The global public procurement market, worth roughly $1.7 trillion a year, is turning from a free-trade arena into one ruled by 'membership' status. According to Dünya Gazetesi, Turkish exporters are running into a new 'invisible customs wall.' Türkiye's absence from the WTO Government Procurement Agreement (GPA) is shutting Turkish firms out of this enormous market and is being cited as the single biggest technical barrier to Türkiye's high-value-added export ambitions.
In particular, the European Union's rule that 'only GPA members may bid' on its public tenders is shutting Turkish exporters out across apparel and textiles, food, medical devices and construction materials. With more than $110 billion in exports, the EU remains Türkiye's primary export market — but capturing a share of its public procurement leg requires a coordinated diplomatic effort.

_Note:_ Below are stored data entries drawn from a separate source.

-- pv_equiv track=rewrite | github.com/WojciechMula/utf16utf8 | scripts/sse_utf8_to_utf16.py | classify_aux
-- ===== SOURCE A (Python) =====
-- class WrongInput(Exception):
--     pass
--
-- def classify_aux(input_bit7, input_bit6):
--     bytes_count = []
--     multibyte = 0
--
--     def flush():
--         if multibyte > 0:
--             if multibyte == 1:
--                 # malformed input: 11 followed by another 11 or 00/01
--                 raise WrongInput()
--
--             bytes_count.append(multibyte)
--
--     for bit in range(8):
--         b6 = int(bool(input_bit6 & (1 << bit)))
--         b7 = int(bool(input_bit7 & (1 << bit)))
--
--         if b7 == 0:
--             # ASCII, b6 is part of data
--             flush()
--             bytes_count.append(1)
--             multibyte = 0
--         else:
--             assert b7 == 1
--             if b6 == 1:
--                 # the first byte of multibyte char
--                 flush()
--                 multibyte = 1
--             else:
--                 # one of tail bytes of multibyte char
--                 if multibyte == 0:
--                     # wrong sequence: 0x 10 -- no leading byte
--                     raise WrongInput()
--
--                 multibyte += 1
--
--     # We are done. If there's no ASCII characters at the end of input
--     # and some multibyte character has identified, we cannot tell just
--     # from the two most significat bits the real length of such character.
--
--     if multibyte > 4:
--         # malformed input: head is valid, but the last (unfinished) char is too long
--         # like: 00 00 00 11 10 10 10 10 (last char at least 5 chars?)
--         raise WrongInput()
--
--     tmp = [count for count in bytes_count if count <= 4]
--     if tmp == bytes_count and bytes_count:
--         return bytes_count
--     else:
--         # reject malformed inputs, like 11, 10, 10, 10, 10, 10, 00 [a 6-byte character]
--         raise WrongInput()
-- ===== SOURCE B (Python) =====
-- class WrongInput(Exception):
--     pass
--
-- def _kind(input_bit7, input_bit6, i):
--     # 0 = ASCII (char start), 1 = lead byte (char start), 2 = tail byte
--     if not (input_bit7 & (1 << i)):
--         return 0
--     if input_bit6 & (1 << i):
--         return 1
--     return 2
--
-- def _segments(starts):
--     # starts: list of (index, kind) of char starts; returns completed char lengths,
--     # validating each segment; the trailing multibyte char is validated but dropped.
--     if not starts:
--         return []
--     (i, k), rest = starts[0], starts[1:]
--     nxt = rest[0][0] if rest else 8
--     length = nxt - i
--     if k == 0:
--         if length != 1:
--             raise WrongInput()          # tail byte directly after an ASCII byte
--         return [1] + _segments(rest)
--     if length == 1 and rest:
--         raise WrongInput()              # lead byte with no tail
--     if length > 4:
--         raise WrongInput()              # character longer than 4 bytes
--     if rest:
--         return [length] + _segments(rest)
--     return []                           # trailing unfinished multibyte char: dropped
--
-- def classify_aux(input_bit7, input_bit6):
--     kinds = [_kind(input_bit7, input_bit6, i) for i in range(8)]
--     starts = [(i, k) for i, k in enumerate(kinds) if k != 2]
--     if not starts or starts[0][0] != 0:
--         raise WrongInput()              # tail byte with no preceding char start
--     out = _segments(starts)
--     if not out:
--         raise WrongInput()              # no completed character
--     return out
-- ===== Notes on version B (the rewrite author's own statement) =====
-- stated objective: simpler
-- what changed: A simulates a byte-at-a-time state machine with a mutable multibyte counter and a flush closure; B classifies each of the 8 bit positions as ASCII/lead/tail once, collects the char-start positions, and derives each character's length as the gap to the next start, validating segments and dropping the trailing unfinished character.
import Mathlib
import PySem

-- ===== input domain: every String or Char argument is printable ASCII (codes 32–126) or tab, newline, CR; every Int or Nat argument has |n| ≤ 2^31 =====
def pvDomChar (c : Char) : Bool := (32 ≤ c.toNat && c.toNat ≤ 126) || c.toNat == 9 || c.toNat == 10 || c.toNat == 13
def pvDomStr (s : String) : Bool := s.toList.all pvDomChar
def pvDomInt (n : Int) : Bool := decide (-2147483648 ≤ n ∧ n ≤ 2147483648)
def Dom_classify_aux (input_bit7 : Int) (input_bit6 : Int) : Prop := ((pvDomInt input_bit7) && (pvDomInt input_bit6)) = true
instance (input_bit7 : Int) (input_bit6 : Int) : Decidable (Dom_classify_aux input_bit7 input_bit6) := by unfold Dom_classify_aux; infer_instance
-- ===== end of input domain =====

-- B replaces A's stateful flush/multibyte loop by a start-index/gap decomposition (simpler, same cost);
-- where Python A raises WrongInput the ports return [] and Pre_ excludes exactly those inputs.

-- ===== PORT A =====
-- A's inner 'flush()': none = 'raise WrongInput' (a 1-byte multibyte char), else the updated bytes_count
def aFlush (bc : List Int) (mb : Int) : Option (List Int) :=
  if mb > 0 then (if mb = 1 then none else some (bc ++ [mb])) else some bc

def classify_aux (input_bit7 : Int) (input_bit6 : Int) : List Int :=
  -- state: none = WrongInput already raised; some (bytes_count, multibyte)
  match (PySem.List.pyRange 0 8 1).foldl (fun st bit =>
    match st with
    | none => none
    | some (bc, mb) =>
      -- bit ∈ range(8) is nonnegative, so '.toNat' is exact for Python's '1 << bit'
      let b6 : Int := if PySem.Int.band input_bit6 ((1 : Int) <<< bit.toNat) ≠ 0 then 1 else 0
      let b7 : Int := if PySem.Int.band input_bit7 ((1 : Int) <<< bit.toNat) ≠ 0 then 1 else 0
      if b7 = 0 then
        match aFlush bc mb with
        | none => none
        | some bc' => some (bc' ++ [1], 0)
      else if b6 = 1 then
        match aFlush bc mb with
        | none => none
        | some bc' => some (bc', 1)
      else
        if mb = 0 then none else some (bc, mb + 1)) (some ([], 0)) with
  | none => []
  | some (bc, mb) =>
    if mb > 4 then []
    else if bc.filter (fun c => decide (c ≤ 4)) = bc ∧ bc ≠ [] then bc else []
-- ===== PORT B =====
-- Source B's '_kind': 0 = ASCII (char start), 1 = lead byte (char start), 2 = tail byte
-- (i comes from range(8), so nonnegative: '.toNat' is exact for Python's '1 << i')
def pyKind (input_bit7 : Int) (input_bit6 : Int) (i : Int) : Nat :=
  if PySem.Int.band input_bit7 ((1 : Int) <<< i.toNat) = 0 then 0
  else if PySem.Int.band input_bit6 ((1 : Int) <<< i.toNat) ≠ 0 then 1 else 2

-- Source B's '_segments': none = 'raise WrongInput'
def bSegments : List (Int × Nat) → Option (List Int)
  | [] => some []
  | (i, k) :: rest =>
    let nxt : Int := match rest with | [] => 8 | (j, _) :: _ => j
    let len := nxt - i
    if k = 0 then
      if len ≠ 1 then none
      else match bSegments rest with | none => none | some t => some (1 :: t)
    else if len = 1 ∧ rest ≠ [] then none
    else if len > 4 then none
    else if rest ≠ [] then
      match bSegments rest with | none => none | some t => some (len :: t)
    else some []

def classify_aux_alt (input_bit7 : Int) (input_bit6 : Int) : List Int :=
  let kinds : List Nat := (PySem.List.pyRange 0 8 1).map (fun i => pyKind input_bit7 input_bit6 i)
  let starts := (PySem.List.enumerate kinds).filter (fun p => p.2 != 2)
  match starts with
  | [] => []                                -- raise WrongInput
  | (i, _) :: _ =>
    if i ≠ 0 then []                        -- raise WrongInput
    else match bSegments starts with
      | none => []                          -- raise WrongInput
      | some out => if out = [] then [] else out

-- ===== PRECONDITION & SPEC =====
-- Pre_ = exactly the inputs where Python A returns (no WrongInput), stated on the 8 low-bit classes:
-- every tail byte follows a non-ASCII byte, every lead byte (except a trailing one) is followed by a
-- tail, no character spans 5 bytes, and at least one character is completed.
def Pre_classify_aux (input_bit7 : Int) (input_bit6 : Int) : Prop :=
  (∀ i ∈ List.range 8, pyKind input_bit7 input_bit6 (i : Int) = 2 →
      0 < i ∧ pyKind input_bit7 input_bit6 ((i : Int) - 1) ≠ 0) ∧
  (∀ i ∈ List.range 7, pyKind input_bit7 input_bit6 (i : Int) = 1 →
      pyKind input_bit7 input_bit6 ((i : Int) + 1) = 2) ∧
  (∀ i ∈ List.range 4, ¬ (pyKind input_bit7 input_bit6 (i : Int) = 1 ∧
      pyKind input_bit7 input_bit6 ((i : Int) + 1) = 2 ∧
      pyKind input_bit7 input_bit6 ((i : Int) + 2) = 2 ∧
      pyKind input_bit7 input_bit6 ((i : Int) + 3) = 2 ∧
      pyKind input_bit7 input_bit6 ((i : Int) + 4) = 2)) ∧
  (∃ i ∈ List.range 8, pyKind input_bit7 input_bit6 (i : Int) = 0 ∨
      (pyKind input_bit7 input_bit6 (i : Int) = 1 ∧
       ∃ j ∈ List.range 8, i < j ∧ pyKind input_bit7 input_bit6 (j : Int) ≠ 2))
instance (input_bit7 : Int) (input_bit6 : Int) : Decidable (Pre_classify_aux input_bit7 input_bit6) := by
  unfold Pre_classify_aux; infer_instance

def pvWitness_classify_aux : Int × Int := (0, 0)

def Spec_classify_aux (input_bit7 : Int) (input_bit6 : Int) (out : List Int) : Prop := out = classify_aux_alt input_bit7 input_bit6
instance (input_bit7 : Int) (input_bit6 : Int) (out : List Int) : Decidable (Spec_classify_aux input_bit7 input_bit6 out) := by unfold Spec_classify_aux; infer_instance

-- ===== CLAIM (what is proved, stated in full; the proofs are below) =====
def Claim_equal_classify_aux : Prop := ∀ (input_bit7 : Int) (input_bit6 : Int), Dom_classify_aux input_bit7 input_bit6 → Pre_classify_aux input_bit7 input_bit6 → Spec_classify_aux input_bit7 input_bit6 (classify_aux input_bit7 input_bit6)

-- ===== LEMMAS AND PROOFS =====

-- A's loop body as a function of the byte class alone
def gA (st : Option (List Int × Int)) (k : Nat) : Option (List Int × Int) :=
  match st with
  | none => none
  | some (bc, mb) =>
    if k = 0 then
      match aFlush bc mb with
      | none => none
      | some bc' => some (bc' ++ [1], 0)
    else if k = 1 then
      match aFlush bc mb with
      | none => none
      | some bc' => some (bc', 1)
    else
      if mb = 0 then none else some (bc, mb + 1)

def finishA (r : Option (List Int × Int)) : List Int :=
  match r with
  | none => []
  | some (bc, mb) =>
    if mb > 4 then []
    else if bc.filter (fun c => decide (c ≤ 4)) = bc ∧ bc ≠ [] then bc else []

def kindList (input_bit7 : Int) (input_bit6 : Int) : List Nat :=
  (PySem.List.pyRange 0 8 1).map (fun i => pyKind input_bit7 input_bit6 i)

-- B's whole computation as a function of the byte-class list
def altRun (kinds : List Nat) : List Int :=
  let starts := (PySem.List.enumerate kinds).filter (fun p => p.2 != 2)
  match starts with
  | [] => []
  | (i, _) :: _ =>
    if i ≠ 0 then []
    else match bSegments starts with
      | none => []
      | some out => if out = [] then [] else out

def checkOne (l : List Nat) : Bool :=
  decide (finishA (l.foldl gA (some ([], 0))) = altRun l)

-- checks checkOne on every byte-class list of length n extending acc on the left (a balanced tree)
def checkUpto : Nat → List Nat → Bool
  | 0, acc => checkOne acc
  | n + 1, acc => checkUpto n (0 :: acc) && checkUpto n (1 :: acc) && checkUpto n (2 :: acc)

lemma checkUpto_sound (n : Nat) : ∀ acc, checkUpto n acc = true →
    ∀ l : List Nat, l.length = n → (∀ k ∈ l, k < 3) → checkOne (l ++ acc) = true := by
  induction n with
  | zero =>
    intro acc h l hlen _
    rw [List.length_eq_zero_iff] at hlen
    simpa [hlen] using h
  | succ m ih =>
    intro acc h l hlen hk
    rcases List.eq_nil_or_concat l with rfl | ⟨t, x, rfl⟩
    · simp at hlen
    · have hx : x < 3 := hk x (by simp)
      have ht : t.length = m := by simpa using hlen
      simp only [checkUpto, Bool.and_eq_true] at h
      have h' : checkUpto m (x :: acc) = true := by
        interval_cases x
        · exact h.1.1
        · exact h.1.2
        · exact h.2
      have := ih (x :: acc) h' t ht (fun k hkm => hk k (by simp [hkm]))
      simpa [List.append_assoc] using this

lemma pyKind_lt3 (a b i : Int) : pyKind a b i < 3 := by
  unfold pyKind; split_ifs <;> omega

lemma kindList_props (a b : Int) : (kindList a b).length = 8 ∧ ∀ k ∈ kindList a b, k < 3 := by
  constructor
  · simp [kindList, PySem.List.pyRange]
  · intro k hk
    simp only [kindList, List.mem_map] at hk
    obtain ⟨i, _, rfl⟩ := hk
    exact pyKind_lt3 _ _ _

lemma classify_aux_eq_run (a b : Int) :
    classify_aux a b = finishA ((kindList a b).foldl gA (some ([], 0))) := by
  unfold classify_aux finishA kindList
  rw [List.foldl_map]
  have hb : (fun st bit =>
    match st with
    | none => none
    | some (bc, mb) =>
      -- bit ∈ range(8) is nonnegative, so '.toNat' is exact for Python's '1 << bit'
      let b6 : Int := if PySem.Int.band b ((1 : Int) <<< bit.toNat) ≠ 0 then 1 else 0
      let b7 : Int := if PySem.Int.band a ((1 : Int) <<< bit.toNat) ≠ 0 then 1 else 0
      if b7 = 0 then
        match aFlush bc mb with
        | none => none
        | some bc' => some (bc' ++ [1], 0)
      else if b6 = 1 then
        match aFlush bc mb with
        | none => none
        | some bc' => some (bc', 1)
      else
        if mb = 0 then none else some (bc, mb + 1)) = (fun st i => gA st (pyKind a b i)) := by
    funext st i
    cases st with
    | none => rfl
    | some p =>
      obtain ⟨bc, mb⟩ := p
      by_cases h7 : PySem.Int.band a ((1 : Int) <<< i.toNat) = 0 <;>
        by_cases h6 : PySem.Int.band b ((1 : Int) <<< i.toNat) = 0 <;>
          simp [gA, pyKind, h6, h7]
  rw [hb]

lemma classify_aux_alt_eq_run (a b : Int) :
    classify_aux_alt a b = altRun (kindList a b) := rfl

set_option maxHeartbeats 4000000 in
set_option maxRecDepth 8192 in
lemma checkUpto_true : checkUpto 8 [] = true := by decide

-- ===== VERDICT (by name: the statement is the Claim_ definition above) =====
theorem classify_aux_spec : Claim_equal_classify_aux := by
  intro a b _ _
  unfold Spec_classify_aux
  rw [classify_aux_eq_run, classify_aux_alt_eq_run]
  obtain ⟨hlen, hlt⟩ := kindList_props a b
  have := checkUpto_sound 8 [] checkUpto_true (kindList a b) hlen hlt
  simpa [checkOne] using this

Exporters argue that full GPA accession is difficult in the short term and that Türkiye should instead pursue sectoral carve-outs and observer status at the WTO and the EU. China has been negotiating GPA accession since 2007 without conclusion; India is an observer. Türkiye's customs union with the EU does not confer a direct advantage here, since GPA membership carries a separate set of commitments.

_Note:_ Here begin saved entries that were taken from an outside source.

-- pv_equiv track=rewrite | github.com/Derling/algorithms | python_200_problems/list/check_a_list_contains_sublist.py | check_sublist
-- ===== SOURCE A (Python) =====
-- def check_sublist(array, subarray):
--     if len(subarray) > len(array):
--         return False
--     if subarray == []:
--         return True
--     start_count = array.count(subarray[0])
--     start_index = 0
--     while start_count:
--         start_index = array.index(subarray[0], start_index)
--         subarray_len = 0
--         for s, i in enumerate(range(start_index, start_index + len(subarray))):
--             if i == len(array):
--                 break
--             else:
--                 if subarray[s] == array[i]:
--                     subarray_len = subarray_len + 1
--                 else:
--                     break
--         if subarray_len == len(subarray):
--             return True
--         start_index = start_index + 1
--         start_count = start_count - 1
--     return False
-- ===== SOURCE B (Python) =====
-- def check_sublist(array, subarray):
--     m = len(subarray)
--     return any(array[i:i + m] == subarray for i in range(len(array) - m + 1))
-- ===== Notes on version B (the rewrite author's own statement) =====
-- stated objective: simpler
-- what changed: Replaces A's count/index occurrence-scanning while-loop with hand-rolled element-by-element prefix matching by a single sliding-window comprehension comparing each m-length slice to the subarray.
import Mathlib
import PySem

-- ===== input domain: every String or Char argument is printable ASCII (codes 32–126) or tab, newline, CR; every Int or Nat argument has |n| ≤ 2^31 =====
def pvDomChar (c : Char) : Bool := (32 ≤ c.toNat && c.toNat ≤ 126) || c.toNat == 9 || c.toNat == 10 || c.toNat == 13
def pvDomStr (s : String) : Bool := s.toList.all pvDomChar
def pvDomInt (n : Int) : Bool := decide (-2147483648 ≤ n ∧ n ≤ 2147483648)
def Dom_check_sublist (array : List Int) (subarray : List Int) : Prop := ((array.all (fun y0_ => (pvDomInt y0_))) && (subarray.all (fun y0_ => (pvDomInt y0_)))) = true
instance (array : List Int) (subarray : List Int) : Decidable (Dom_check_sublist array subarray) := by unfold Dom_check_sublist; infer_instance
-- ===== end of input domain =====

-- B changes the algorithm: A scans the occurrences of subarray[0] via count/index and
-- hand-matches from each; B compares each m-length window slice to subarray directly.

-- ===== PORT A =====

-- inner for-loop of A: the final value of subarray_len, matching subarray against
-- array[start_index:] element by element, stopping at the first mismatch or at the end of array
def csMatchLen : List Int → List Int → Nat
  | s :: ss, a :: as => if s == a then csMatchLen ss as + 1 else 0
  | _, _ => 0

-- A's while-loop; start_count is the fuel, start_index the scan position.
-- array.index(subarray[0], start_index) is ported as index? on (array.drop start);
-- the none branch is unreachable in A (the fuel counts remaining occurrences).
def csLoop (array sub : List Int) (x : Int) : Nat → Nat → Bool
  | 0, _ => false
  | fuel + 1, start =>
    match PySem.List.index? (List.drop start array) x with
    | none => false
    | some k =>
      if csMatchLen sub (List.drop (start + k) array) == sub.length then true
      else csLoop array sub x fuel (start + k + 1)

def check_sublist (array : List Int) (subarray : List Int) : Bool :=
  if subarray.length > array.length then false
  else
    match subarray with
    | [] => true
    | x :: _ => csLoop array subarray x (PySem.List.count array x) 0

-- ===== PORT B =====
def check_sublist_alt (array : List Int) (subarray : List Int) : Bool :=
  let m : Int := subarray.length
  (PySem.List.pyRange 0 ((array.length : Int) - m + 1) 1).any
    (fun i => PySem.List.slice array (some i) (some (i + m)) == subarray)

-- ===== PRECONDITION & SPEC =====
def Spec_check_sublist (array : List Int) (subarray : List Int) (out : Bool) : Prop := out = check_sublist_alt array subarray
instance (array : List Int) (subarray : List Int) (out : Bool) : Decidable (Spec_check_sublist array subarray out) := by unfold Spec_check_sublist; infer_instance

-- ===== CLAIM (what is proved, stated in full; the proofs are below) =====
def Claim_equal_check_sublist : Prop := ∀ (array : List Int) (subarray : List Int), Dom_check_sublist array subarray → Spec_check_sublist array subarray (check_sublist array subarray)

-- ===== LEMMAS AND PROOFS =====

-- full match of the inner loop = subarray is a prefix of the remaining array
theorem csMatchLen_eq_length_iff (s a : List Int) :
    csMatchLen s a = s.length ↔ s <+: a := by
  induction s generalizing a with
  | nil => simp [csMatchLen]
  | cons x ss ih =>
    cases a with
    | nil => simp [csMatchLen]
    | cons y as =>
      by_cases hxy : x = y
      · subst hxy
        simp [csMatchLen, List.cons_prefix_iff, ih]
      · constructor
        · intro h
          exfalso
          simp [csMatchLen, beq_eq_false_iff_ne.mpr hxy] at h
        · intro h
          exfalso
          rcases List.cons_prefix_iff.mp h with ⟨l', hl', -⟩
          exact hxy ((List.cons.inj hl').1).symm

theorem csLoop_iff (array : List Int) (x : Int) (rest : List Int) :
    ∀ fuel start, fuel = (List.drop start array).count x →
      (csLoop array (x :: rest) x fuel start = true ↔
        ∃ p, start ≤ p ∧ (x :: rest) <+: List.drop p array) := by
  intro fuel
  induction fuel with
  | zero =>
    intro start h
    simp only [csLoop, Bool.false_eq_true, false_iff]
    rintro ⟨p, hsp, hpre⟩
    have hx : x ∉ List.drop start array := List.count_eq_zero.mp h.symm
    rcases List.cons_prefix_iff.mp hpre with ⟨l', hl', -⟩
    have hxp : x ∈ List.drop p array := by rw [hl']; exact List.mem_cons_self
    have : List.drop p array = List.drop (start + (p - start)) array := by
      congr 1; omega
    rw [this, ← List.drop_drop] at hxp
    exact hx (List.mem_of_mem_drop hxp)
  | succ fuel ih =>
    intro start h
    have hxmem : x ∈ List.drop start array := by
      by_contra hc
      have := List.count_eq_zero.mpr hc
      omega
    rcases Option.isSome_iff_exists.mp
        ((PySem.List.index?_isSome_iff (List.drop start array) x).mpr hxmem) with ⟨k, hk⟩
    rcases PySem.List.getElem_of_index?_eq_some hk with ⟨hklt, hkx, hjlt⟩
    simp only [csLoop, hk]
    by_cases hm : csMatchLen (x :: rest) (List.drop (start + k) array) = (x :: rest).length
    · simp only [hm, beq_self_eq_true, if_true, true_iff]
      exact ⟨start + k, by omega, (csMatchLen_eq_length_iff _ _).mp hm⟩
    · have hbeq : (csMatchLen (x :: rest) (List.drop (start + k) array) == (x :: rest).length) = false :=
        beq_eq_false_iff_ne.mpr hm
      rw [hbeq]
      show csLoop array (x :: rest) x fuel (start + k + 1) = true ↔ _
      -- fuel for the recursive call
      have hdd : List.drop (start + k + 1) array
          = List.drop (k + 1) (List.drop start array) := by
        rw [List.drop_drop, ← Nat.add_assoc]
      have hcount : fuel = (List.drop (start + k + 1) array).count x := by
        set L := List.drop start array with hL
        have hsplit : L = List.take (k + 1) L ++ List.drop (k + 1) L := by
          simp
        have htake : (List.take (k + 1) L).count x = 1 := by
          have : List.take (k + 1) L = List.take k L ++ [L[k]] := by
            rw [List.take_add_one]
            simp [List.getElem?_eq_getElem hklt]
          rw [this, List.count_append, hkx]
          have hzero : (List.take k L).count x = 0 := by
            rw [List.count_eq_zero]
            intro hmem
            rcases List.getElem_of_mem hmem with ⟨j, hj, hje⟩
            have hjk : j < k := by
              have := hj; simp [List.length_take] at this; omega
            have : L[j] = x := by
              rw [← hje, List.getElem_take]
            exact hjlt j hjk this
          simp [hzero]
        have := congrArg (List.count x) hsplit
        rw [List.count_append, htake] at this
        rw [hdd]
        omega
      rw [ih (start + k + 1) hcount]
      constructor
      · rintro ⟨q, hq, hpre⟩
        exact ⟨q, by omega, hpre⟩
      · rintro ⟨q, hq, hpre⟩
        refine ⟨q, ?_, hpre⟩
        by_contra hlt
        have hlt : q < start + k + 1 := Nat.lt_of_not_le (fun hle => hlt hle)
        -- q ≤ start + k
        rcases Nat.lt_or_ge q (start + k) with hqlt | hqge
        · -- array[q] = x but q is before the first occurrence at start+k
          rcases List.cons_prefix_iff.mp hpre with ⟨l', hl', -⟩
          have hqlen : q < array.length := by
            have : (List.drop q array).length ≠ 0 := by rw [hl']; simp
            simp at this; omega
          have hq1 : array[q] = x := by
            have h0 : (List.drop q array)[0]'(by rw [hl']; simp) = x := by
              simp [hl']
            rw [List.getElem_drop] at h0
            simpa using h0
          have hj : q - start < k := by omega
          have : (List.drop start array)[q - start]'(by omega) = x := by
            rw [List.getElem_drop]
            have : start + (q - start) = q := by omega
            simp [this, hq1]
          exact hjlt (q - start) hj this
        · -- q = start + k : full match there, contradicting hm
          have hqe : q = start + k := by omega
          subst hqe
          exact hm ((csMatchLen_eq_length_iff _ _).mpr hpre)

theorem check_sublist_iff (array subarray : List Int) :
    check_sublist array subarray = true ↔
      ∃ p, subarray <+: List.drop p array := by
  unfold check_sublist
  by_cases hlen : subarray.length > array.length
  · simp only [hlen, if_true, Bool.false_eq_true, false_iff]
    rintro ⟨p, hpre⟩
    have := hpre.length_le
    simp at this
    omega
  · simp only [hlen, if_false]
    cases subarray with
    | nil =>
      exact ⟨fun _ => ⟨0, List.nil_prefix⟩, fun _ => rfl⟩
    | cons x rest =>
      show csLoop array (x :: rest) x (PySem.List.count array x) 0 = true ↔ _
      rw [PySem.List.count_eq,
        csLoop_iff array x rest (List.count x array) 0 (by simp)]
      constructor
      · rintro ⟨p, -, h⟩; exact ⟨p, h⟩
      · rintro ⟨p, h⟩; exact ⟨p, Nat.zero_le _, h⟩

theorem check_sublist_alt_iff (array subarray : List Int) :
    check_sublist_alt array subarray = true ↔
      ∃ p, subarray <+: List.drop p array := by
  unfold check_sublist_alt
  simp only [List.any_eq_true, beq_iff_eq]
  constructor
  · rintro ⟨i, hi, hsl⟩
    rw [PySem.List.mem_pyRange_iff_of_pos (by norm_num : (0:Int) < 1)] at hi
    obtain ⟨hi0, hilt, -⟩ := hi
    refine ⟨i.toNat, ?_⟩
    rw [List.prefix_iff_eq_take]
    rw [PySem.List.slice_toNat array hi0 (by omega)] at hsl
    have : (i + (subarray.length : Int)).toNat - i.toNat = subarray.length := by omega
    rw [this] at hsl
    exact hsl.symm
  · rintro ⟨p, hpre⟩
    -- normalise the witness so that q + m ≤ n (if p overshoots, subarray must be [])
    obtain ⟨q, hqle, hqdrop⟩ :
        ∃ q, q + subarray.length ≤ array.length ∧ subarray <+: List.drop q array := by
      rcases Nat.le_total p array.length with hp | hp
      · have := hpre.length_le
        simp only [List.length_drop] at this
        exact ⟨p, by omega, hpre⟩
      · rw [List.drop_eq_nil_of_le hp] at hpre
        have hs : subarray = [] := List.prefix_nil.mp hpre
        subst hs
        exact ⟨0, by simp, List.nil_prefix⟩
    refine ⟨(q : Int), ?_, ?_⟩
    · rw [PySem.List.mem_pyRange_iff_of_pos (by norm_num : (0:Int) < 1)]
      refine ⟨by positivity, by omega, one_dvd _⟩
    · have h0 : (0:Int) ≤ (q:Int) := by positivity
      rw [PySem.List.slice_toNat array h0 (by positivity)]
      have : ((q:Int) + (subarray.length : Int)).toNat - (q:Int).toNat = subarray.length := by
        omega
      rw [this]
      simp only [Int.toNat_natCast]
      exact ((List.prefix_iff_eq_take).mp hqdrop).symm

-- ===== VERDICT (by name: the statement is the Claim_ definition above) =====
theorem check_sublist_spec : Claim_equal_check_sublist := by
  intro array subarray _
  unfold Spec_check_sublist
  rw [Bool.eq_iff_iff, check_sublist_iff, check_sublist_alt_iff]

From a supply chain perspective — and combined with the EU's tightening rules of origin and sustainability (CBAM, FuelEU, Critical Raw Materials Act) — being outside the GPA points to a cumulative loss for Turkish exporters. In textiles Bangladesh and Vietnam, in medical devices Thailand and Mexico, in construction materials Egypt and Tunisia are picking up share. If Turkish diplomacy focuses on reciprocity agreements in strategic segments such as defence and medical devices, the gap could be meaningfully narrowed.
Key Takeaways:
1. Global public procurement is worth $1.7T; Türkiye is excluded as a non-GPA member.
2. EU tenders open only to GPA members; Turkish textile, food, medical-device and construction exports are blocked.
3. EU remains Türkiye's main export market with over $110B in trade flows.
4. Full GPA accession is hard; exporters call for sectoral exemptions and observer status.
5. Bangladesh, Vietnam, Thailand and Egypt are picking up share through GPA-linked arrangements.